Vector graphics are awesome, and it's cool in my mind to represent everything as a series of curves. However, drawing those curves maunally in something like adobe illustrator can get pretty tedious, and drawing curves as a series of points, like in raster graphics, is ugly, takes up more space, and doesn't scale well. I wanted a way to draw curves quickly and cleanly. Thus, dao (chinese pinyn for the word 'path')
I record every point the mouse passes when a line is "sketched," which results in a large array of [x, y] points. I then feed this array into my implementation of the Ramer–Douglas–Peucker algorithm. Ramer-Douglas-Peucker (RDP) is used to approximate a curve with fewer points that looks similar to a curve with more points. It subdivides the start path recursivly, marking the start and end points for each sublist. If a given point is farther away from the line between these points by a factor of epsilon, it is discarded, otherwise, it is kept. You can play with different epsilon values to see how this number affects the output path.

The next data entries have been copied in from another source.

lemma map_const_replicate (l : List Int) (row : List Int) :
    l.map (fun _ => row) = List.replicate l.length row := by
  induction l with
  | nil => rfl
  | cons x l ih => simp [ih, List.replicate_succ]

lemma mark_nested (A : List (List Int)) (l2 : List Int) :
    ∀ (l1 : List Int) (st0 : List (List Int) × List (Int × Int)),
    l1.foldl (fun st i => l2.foldl (fun st j =>
        if getCell A i j = 255 then (setCell st.1 i j 0, st.2 ++ [(i, j)]) else st) st) st0 =
    (l1.flatMap (fun i => l2.map (fun j => (i, j)))).foldl
      (fun st p => if getCell A p.1 p.2 = 255 then (setCell st.1 p.1 p.2 0, st.2 ++ [p]) else st) st0 := by
  intro l1
  induction l1 with
  | nil => intro st0; rfl
  | cons i l1 ih =>
    intro st0
    simp only [List.foldl_cons, List.flatMap_cons, List.foldl_append]
    rw [ih]
    congr 1
    rw [List.foldl_map]

lemma nodup_pairs (l1 l2 : List Int) (h1 : l1.Nodup) (h2 : l2.Nodup) :
    (l1.flatMap (fun i => l2.map (fun j => (i, j)))).Nodup := by
  induction l1 with
  | nil => simp
  | cons i l1 ih =>
    obtain ⟨hni, h1'⟩ := List.nodup_cons.mp h1
    simp only [List.flatMap_cons]
    refine List.nodup_append.mpr ⟨h2.map (fun a b h => by simpa using h), ih h1', ?_⟩
    intro a ha b hb hab
    rcases List.mem_map.mp ha with ⟨j, _, rfl⟩
    subst hab
    rcases List.mem_flatMap.mp hb with ⟨i', hi', hmem⟩
    rcases List.mem_map.mp hmem with ⟨j', _, hpq⟩
    have : i' = i := (Prod.mk.injEq _ _ _ _ |>.mp hpq).1.symm ▸ rfl
    exact hni (by rw [← (Prod.mk.injEq _ _ _ _ |>.mp hpq).1]; exact hi')

lemma mem_pairs (r c : Int) (p : Int × Int) :
    p ∈ (PySem.List.pyRange 0 r 1).flatMap (fun i => (PySem.List.pyRange 0 c 1).map (fun j => (i, j))) ↔
    Inb r c p := by
  simp only [List.mem_flatMap, List.mem_map, PySem.List.mem_pyRange_one, Inb]
  constructor
  · rintro ⟨i, ⟨hi0, hi1⟩, j, ⟨hj0, hj1⟩, rfl⟩
    exact ⟨hi0, hi1, hj0, hj1⟩
  · rintro ⟨h1, h2, h3, h4⟩
    exact ⟨p.1, ⟨h1, h2⟩, p.2, ⟨h3, h4⟩, rfl⟩

lemma getCell_replicate (rn cn : Nat) (i j : Int)
    (hi : 0 ≤ i) (hir : i < rn) (hj : 0 ≤ j) (hjc : j < cn) :
    getCell (List.replicate rn (List.replicate cn (-1))) i j = -1 := by
  have h1 : i.toNat < rn := by omega
  have h2 : j.toNat < cn := by omega
  simp [getCell, hi, hj, List.getD_eq_getElem?_getD, h1, h2]

lemma Shape_replicate (r c : Int) (h0r : 0 ≤ r) (h0c : 0 ≤ c) :
    Shape r c (List.replicate r.toNat (List.replicate c.toNat (-1))) := by
  constructor
  · simp [List.length_replicate]; omega
  · intro row hrow
    rw [List.eq_of_mem_replicate hrow]
    simp [List.length_replicate]; omega

lemma negCnt_replicate (rn cn : Nat) :
    negCnt (List.replicate rn (List.replicate cn (-1))) = rn * cn := by
  simp [negCnt, List.map_replicate, List.count_replicate_self, List.sum_replicate, smul_eq_mul]

lemma init_mark (A : List (List Int)) (r c : Int) (M : Nat) :
    ∀ (ps : List (Int × Int)) (res : List (List Int)) (q : List (Int × Int)),
    Shape r c res → ps.Nodup →
    (∀ p ∈ ps, Inb r c p ∧ getCell res p.1 p.2 = -1) →
    (∀ u ∈ q, (Inb r c u ∧ getCell res u.1 u.2 = 0) ∧ u ∉ ps) →
    q.Nodup → q.length + negCnt res ≤ M →
    Shape r c (ps.foldl (fun st p => if getCell A p.1 p.2 = 255 then (setCell st.1 p.1 p.2 0, st.2 ++ [p]) else st) (res, q)).1 ∧
    (∀ u ∈ (ps.foldl (fun st p => if getCell A p.1 p.2 = 255 then (setCell st.1 p.1 p.2 0, st.2 ++ [p]) else st) (res, q)).2,
      Inb r c u ∧ getCell (ps.foldl (fun st p => if getCell A p.1 p.2 = 255 then (setCell st.1 p.1 p.2 0, st.2 ++ [p]) else st) (res, q)).1 u.1 u.2 = 0) ∧
    (ps.foldl (fun st p => if getCell A p.1 p.2 = 255 then (setCell st.1 p.1 p.2 0, st.2 ++ [p]) else st) (res, q)).2.Nodup ∧
    (ps.foldl (fun st p => if getCell A p.1 p.2 = 255 then (setCell st.1 p.1 p.2 0, st.2 ++ [p]) else st) (res, q)).2.length +
      negCnt (ps.foldl (fun st p => if getCell A p.1 p.2 = 255 then (setCell st.1 p.1 p.2 0, st.2 ++ [p]) else st) (res, q)).1 ≤ M := by
  intro ps
  induction ps with
  | nil =>
    intro res q hsh _ _ hq hndq hM
    exact ⟨hsh, fun u hu => (hq u hu).1, hndq, hM⟩
  | cons p ps ih =>
    intro res q hsh hnd hps hq hndq hM
    obtain ⟨hpin, hnd'⟩ := List.nodup_cons.mp hnd
    obtain ⟨hinb, hneg⟩ := hps p List.mem_cons_self
    simp only [List.foldl_cons]
    by_cases h255 : getCell A p.1 p.2 = 255
    · rw [if_pos h255]
      have hres1 := negCnt_setCell res p.1 p.2 0 hneg (by norm_num)
      apply ih
      · exact Shape_setCell r c res p.1 p.2 0 hsh
      · exact hnd'
      · intro p' hp'
        obtain ⟨hinb', hneg'⟩ := hps p' (List.mem_cons_of_mem _ hp')
        refine ⟨hinb', ?_⟩
        have hne : ¬ (p.1 = p'.1 ∧ p.2 = p'.2) := by
          rintro ⟨e1, e2⟩
          exact hpin (by rw [show p = p' from by cases p; cases p'; simp_all]; exact hp')
        rw [getCell_setCell_ne res p.1 p.2 p'.1 p'.2 0 hne]
        exact hneg'
      · intro u hu
        rcases List.mem_append.mp hu with hu | hu
        · obtain ⟨⟨hinbu, hgu⟩, hups⟩ := hq u hu
          have hne : ¬ (p.1 = u.1 ∧ p.2 = u.2) := by
            rintro ⟨e1, e2⟩
            exact hups (by rw [show u = p from by cases p; cases u; simp_all]; exact List.mem_cons_self)
          refine ⟨⟨hinbu, ?_⟩, fun hc => hups (List.mem_cons_of_mem _ hc)⟩
          rw [getCell_setCell_ne res p.1 p.2 u.1 u.2 0 hne]
          exact hgu
        · have hup : u = p := by simpa using hu
          subst hup
          exact ⟨⟨hinb, getCell_setCell_self res u.1 u.2 0 hneg⟩, hpin⟩
      · refine List.nodup_append.mpr ⟨hndq, List.nodup_singleton _, ?_⟩
        intro a ha b hb hab
        have hbp : b = p := by simpa using hb
        subst hbp
        subst hab
        exact (hq a ha).2 List.mem_cons_self
      · simp only [List.length_append, List.length_singleton]
        omega
    · rw [if_neg h255]
      apply ih
      · exact hsh
      · exact hnd'
      · exact fun p' hp' => hps p' (List.mem_cons_of_mem _ hp')
      · exact fun u hu => ⟨(hq u hu).1, fun hc => (hq u hu).2 (List.mem_cons_of_mem _ hc)⟩
      · exact hndq
      · exact hM

-- ===== VERDICT (by name: the statement is the Claim_ definition above) =====
theorem solve_spec : Claim_equal_solve := by
  unfold Claim_equal_solve Spec_solve
  intro A _ _
  simp only [solve, solve_alt]
  rw [foldl_append_rows, map_const_replicate, PySem.List.length_pyRange_one, List.nil_append,
      sub_zero, mark_nested]
  have h0r : (0 : Int) ≤ (A.length : Int) := by positivity
  have h0c : (0 : Int) ≤ (A.headI.length : Int) := by positivity
  set r : Int := (A.length : Int) with hrdef
  set c : Int := (A.headI.length : Int) with hcdef
  set res0 : List (List Int) := List.replicate r.toNat (List.replicate c.toNat (-1)) with hres0
  set pairs : List (Int × Int) :=
    (PySem.List.pyRange 0 r 1).flatMap (fun i => (PySem.List.pyRange 0 c 1).map (fun j => (i, j))) with hpairs
  set st := pairs.foldl
    (fun st p => if getCell A p.1 p.2 = 255 then (setCell st.1 p.1 p.2 0, st.2 ++ [p]) else st)
    (res0, ([] : List (Int × Int))) with hst
  have hN : (r * c).toNat = r.toNat * c.toNat := by
    have h1 : r * c = ((r.toNat * c.toNat : Nat) : Int) := by
      push_cast
      rw [Int.toNat_of_nonneg h0r, Int.toNat_of_nonneg h0c]
    rw [h1, Int.toNat_natCast]
  obtain ⟨Hsh, Hq, Hnd, Hcnt⟩ := init_mark A r c (r.toNat * c.toNat) pairs res0 []
    (Shape_replicate r c h0r h0c)
    (nodup_pairs _ _ (PySem.List.nodup_pyRange_one _ _) (PySem.List.nodup_pyRange_one _ _))
    (by
      intro p hp
      have hinb : Inb r c p := (mem_pairs r c p).mp hp
      exact ⟨hinb, getCell_replicate r.toNat c.toNat p.1 p.2 hinb.1 (by have := hinb.2.1; omega)
        hinb.2.2.1 (by have := hinb.2.2.2; omega)⟩)
    (by intro u hu; simp at hu)
    (by simp)
    (by rw [hres0, negCnt_replicate]; simp)
  rw [← hst] at Hsh Hq Hnd Hcnt
  by_cases hqe : st.2 = []
  · rw [hqe, solveLoop_nil, levelLoop_nil]
  · have hlev : levelLoop r c ((r * c).toNat + 1) st.1 st.2 1 =
        levelLoop r c ((r * c).toNat) (st.2.foldl (expandCell r c 1) (st.1, [])).1
          (st.2.foldl (expandCell r c 1) (st.1, [])).2 (1 + 1) := by
      simp only [levelLoop]
      rw [if_neg hqe]
    rw [hlev]
    have hlenq : 0 < st.2.length := List.length_pos_iff.mpr hqe
    have := mainLoop r c ((r * c).toNat) st.2 [] ((r * c).toNat + 1) st.1 PySem.Dict.empty 0 1
      Hsh (le_refl 1)
      (by intro u hu; obtain ⟨h1, h2⟩ := Hq u hu; exact ⟨h1, by omega⟩)
      (by intro u hu; simp at hu)
      (by simpa using Hnd)
      (by intro u _; exact PySem.Dict.contains_empty _)
      (by intro k hk; rw [PySem.Dict.contains_empty] at hk; exact absurd hk (by simp))
      (by simp only [List.length_nil]; omega)
      (by rw [if_pos rfl]; omega)
    rw [List.append_nil] at this
    exact this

Next, the simplified series of points is fed into another algorithm which draws quadratic curves parametrically. For a series of three points in the curve, there is a function that defines the best values of f1 and f2 so that the end slopes of the curve the end slopes of each subsequent curve, these values are then plugged into the parametric equation to offset the slope of the curve to be drawn. Thanks to Jeff Ely for providing his formula for quadratic curve fitting this way.
For paths that only consist of two points, I just draw a (parametric) straight line between them.
One problem that I had was how to define the curves at the end of each line, because it isn't so clear what the slope should be, because that doesn't matter.